A scoping review procedure was followed. Searches were run across Medline, PsycInfo, and EMBASE, with search terms covering both community resilience and social capital, public health emergencies, and mental health. 26 papers met the inclusion criteria.

The majority of retained papers originated in the USA, used a survey methodology to collect data, and involved a natural disaster. There was no common method for measuring community resilience or social capital. The association between community resilience and social capital with mental health was regarded as positive in most cases. However, we found that community resilience, and social capital, were initially negatively impacted by public health emergencies and enhanced by social group activities.

Several key recommendations are proposed based on the outcomes from the review, which include: the need for a standardised and validated approach to measuring both community resilience and social capital; that there should be enhanced effort to improve preparedness to public health emergencies in communities by gauging current levels of community resilience and social capital; that community resilience and social capital should be bolstered if areas are at risk of disasters or public health emergencies; the need to ensure that suitable short-term support is provided to communities with high resilience in the immediate aftermath of a public health emergency or disaster; the importance of conducting robust evaluation of community resilience initiatives deployed during the COVID-19 pandemic.

Peer Review reports

For the general population, public health emergencies and disasters (e.g., natural disasters; infectious disease outbreaks; Chemical, Biological, Radiological or Nuclear incidents) can give rise to a plethora of negative outcomes relating to both health (e.g. increased mental health problems [ 1 , 2 , 3 , 4 ]) and the economy (e.g., increased unemployment and decreased levels of tourism [ 4 , 5 , 6 ]). COVID-19 is a current, and ongoing, example of a public health emergency which has affected over 421 million individuals worldwide [ 7 ]. The long term implications of COVID-19 are not yet known, but there are likely to be repercussions for physical health, mental health, and other non-health related outcomes for a substantial time to come [ 8 , 9 ]. As a result, it is critical to establish methods which may inform approaches to alleviate the longer-term negative consequences that are likely to emerge in the aftermath of both COVID-19 and any future public health emergency.

The definition of resilience often differs within the literature, but ultimately resilience is considered a dynamic process of adaptation. It is related to processes and capabilities at the individual, community and system level that result in good health and social outcomes, in spite of negative events, serious threats and hazards [ 10 ]. Furthermore, Ziglio [ 10 ] refers to four key types of resilience capacity: adaptive, the ability to withstand and adjust to unfavourable conditions and shocks; absorptive, the ability to withstand but also to recover and manage using available assets and skills; anticipatory, the ability to predict and minimize vulnerability; and transformative, transformative change so that systems better cope with new conditions.

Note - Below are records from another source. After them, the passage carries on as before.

-- pv_equiv track=rewrite | github.com/kctoombs/CS8 | lab03/lab03.py | countEvens
-- ===== SOURCE A (Python) =====
-- def countEvens(listOfInts):
--     """
--     given a list of ints, counts even ints in list.  Otherwise, returns False.
--
--     yields 0 for empty list, or list of ints with no evens in it.
--
--
--     >>> countEvens('1')
--     False
--     >>> countEvens(['a','b'])
--     False
--     >>> countEvens([])
--     0
--     >>> countEvens([1,2,3,4,5])
--     2
--     >>> countEvens([1])
--     0
--     >>> countEvens([3,2])
--     1
--     >>> countEvens([2,3,4])
--     2
--     >>>
--
--     """
--     acc = 0
--
--     if type(listOfInts) != list:
--        return False
--
--     for i in listOfInts:
--        if type(i) != int:
--           return False
--        if i%2 == 0:
--           acc = acc + 1
--
--     return acc
-- ===== SOURCE B (Python) =====
-- def countEvens(listOfInts):
--     # Validation pass first, then a separate counting pass.
--     if type(listOfInts) != list:
--         return False
--     if not all(type(i) == int for i in listOfInts):
--         return False
--     return sum(1 for i in listOfInts if i % 2 == 0)
-- ===== Notes on version B (the rewrite author's own statement) =====
-- stated objective: simpler
-- what changed: Replaces A's single interleaved validate-and-count loop with two distinct passes: an all() validation pass followed by a sum() generator counting the evens.
import Mathlib
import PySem

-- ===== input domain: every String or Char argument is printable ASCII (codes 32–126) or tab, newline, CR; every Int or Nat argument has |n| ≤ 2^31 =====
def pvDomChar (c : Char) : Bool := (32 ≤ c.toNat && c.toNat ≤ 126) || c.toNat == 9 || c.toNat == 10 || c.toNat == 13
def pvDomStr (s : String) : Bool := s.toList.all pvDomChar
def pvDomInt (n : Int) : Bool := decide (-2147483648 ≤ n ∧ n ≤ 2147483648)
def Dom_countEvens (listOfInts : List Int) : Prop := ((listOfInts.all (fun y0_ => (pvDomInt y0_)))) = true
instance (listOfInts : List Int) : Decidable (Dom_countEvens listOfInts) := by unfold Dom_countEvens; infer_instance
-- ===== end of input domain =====

-- B splits A's interleaved validate-and-count loop into a validation pass plus a counting pass (simpler decomposition); on List Int the type checks always pass.


-- ===== PORT A =====
-- A: one loop carrying an accumulator, incremented when i % 2 == 0 (Python mod).
def countEvens (listOfInts : List Int) : Int :=
  listOfInts.foldl (fun acc i => if PySem.Int.mod i 2 = 0 then acc + 1 else acc) 0

-- ===== PORT B =====
-- B: validation pass is vacuous on List Int; counting pass = length of the filtered list.
def countEvens_alt (listOfInts : List Int) : Int :=
  ((listOfInts.filter (fun i => PySem.Int.mod i 2 == 0)).length : Int)

-- ===== PRECONDITION & SPEC =====
def Spec_countEvens (listOfInts : List Int) (out : Int) : Prop := out = countEvens_alt listOfInts
instance (listOfInts : List Int) (out : Int) : Decidable (Spec_countEvens listOfInts out) := by unfold Spec_countEvens; infer_instance

-- ===== CLAIM (what is proved, stated in full; the proofs are below) =====
def Claim_equal_countEvens : Prop := ∀ (listOfInts : List Int), Dom_countEvens listOfInts → Spec_countEvens listOfInts (countEvens listOfInts)

-- ===== LEMMAS AND PROOFS =====
theorem countEvens_foldl_general (l : List Int) (a : Int) :
    l.foldl (fun acc i => if PySem.Int.mod i 2 = 0 then acc + 1 else acc) a
      = a + ((l.filter (fun i => PySem.Int.mod i 2 == 0)).length : Int) := by
  induction l generalizing a with
  | nil => simp [List.foldl, List.filter]
  | cons x xs ih =>
    simp only [List.foldl_cons, List.filter_cons]
    by_cases h : PySem.Int.mod x 2 = 0
    · have hb : (PySem.Int.mod x 2 == 0) = true := by rw [h]; rfl
      rw [if_pos h, hb, ih]
      simp only [if_true, List.length_cons]
      push_cast; ring
    · have hb : (PySem.Int.mod x 2 == 0) = false := by simpa using h
      rw [if_neg h, hb, ih]
      simp

-- ===== VERDICT (by name: the statement is the Claim_ definition above) =====
theorem countEvens_spec : Claim_equal_countEvens := by
  intro l _
  unfold Spec_countEvens countEvens countEvens_alt
  simpa using countEvens_foldl_general l 0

There is no one settled definition of community resilience (CR). However, it generally relates to the ability of a community to withstand, adapt and permit growth in adverse circumstances due to social structures, networks and interdependencies within the community [ 11 ]. Social capital (SC) is considered a major determinant of CR [ 12 , 13 ], and reflects strength of a social network, community reciprocity, and trust in people and institutions [ 14 ]. These aspects of community are usually conceptualised primarily as protective factors that enable communities to cope and adapt collectively to threats. SC is often broken down into further categories [ 15 ], for example: cognitive SC (i.e. perceptions of community relations, such as trust, mutual help and attachment) and structural SC (i.e. what actually happens within the community, such as participation, socialising) [ 16 ]; or, bonding SC (i.e. connections among individuals who are emotionally close, and result in bonds to a particular group [ 17 ]) and bridging SC (i.e. acquaintances or individuals loosely connected that span different social groups [ 18 ]). Generally, CR is perceived to be primarily beneficial for multiple reasons (e.g. increased social support [ 18 , 19 ], protection of mental health [ 20 , 21 ]), and strengthening community resilience is a stated health goal of the World Health Organisation [ 22 ] when aiming to alleviate health inequalities and protect wellbeing. This is also reflected by organisations such as Public Health England (now split into the UK Health Security Agency and the Office for Health Improvement and Disparities) [ 23 ] and more recently, CR has been targeted through the endorsement of Community Champions (who are volunteers trained to support and to help improve health and wellbeing. Community Champions also reflect their local communities in terms of population demographics for example age, ethnicity and gender) as part of the COVID-19 response in the UK (e.g. [ 24 , 25 ]).

Despite the vested interest in bolstering communities, the research base establishing: how to understand and measure CR and SC; the effect of CR and SC, both during and following a public health emergency (such as the COVID-19 pandemic); and which types of CR or SC are the most effective to engage, is relatively small. Given the importance of ensuring resilience against, and swift recovery from, public health emergencies, it is critically important to establish and understand the evidence base for these approaches. As a result, the current review sought to answer the following research questions: (1) How are CR and SC quantified in research?; (2) What is the impact of community resilience on mental wellbeing?; (3) What is the impact of infectious disease outbreaks, disasters and emergencies on community resilience and social capital?; and, (4) What types of interventions enhance community resilience and social capital?

By collating research in order to answer these research questions, the authors have been able to propose several key recommendations that could be used to both enhance and evaluate CR and SC effectively to facilitate the long-term recovery from COVID-19, and also to inform the use of CR and SC in any future public health disasters and emergencies.

A scoping review methodology was followed due to the ease of summarising literature on a given topic for policy makers and practitioners [ 26 ], and is detailed in the following sections.

Identification of relevant studies

An initial search strategy was developed by authors CH and DW and included terms which related to: CR and SC, given the absence of a consistent definition of CR, and the link between CR and SC, the review focuses on both CR and SC to identify as much relevant literature as possible (adapted for purpose from Annex 1: [ 27 ], as well as through consultation with review commissioners); public health emergencies and disasters [ 28 , 29 , 30 , 31 ], and psychological wellbeing and recovery (derived a priori from literature). To ensure a focus on both public health and psychological research, the final search was carried across Medline, PsycInfo, and EMBASE using OVID. The final search took place on the 18th of May 2020, the search strategy used for all three databases can be found in Supplementary file 1 .

Selection criteria

The inclusion and exclusion criteria were developed alongside the search strategy. Initially the criteria were relatively inclusive and were subject to iterative development to reflect the authors’ familiarisation with the literature. For example, the decision was taken to exclude research which focused exclusively on social support and did not mention communities as an initial title/abstract search suggested that the majority of this literature did not meet the requirements of our research question.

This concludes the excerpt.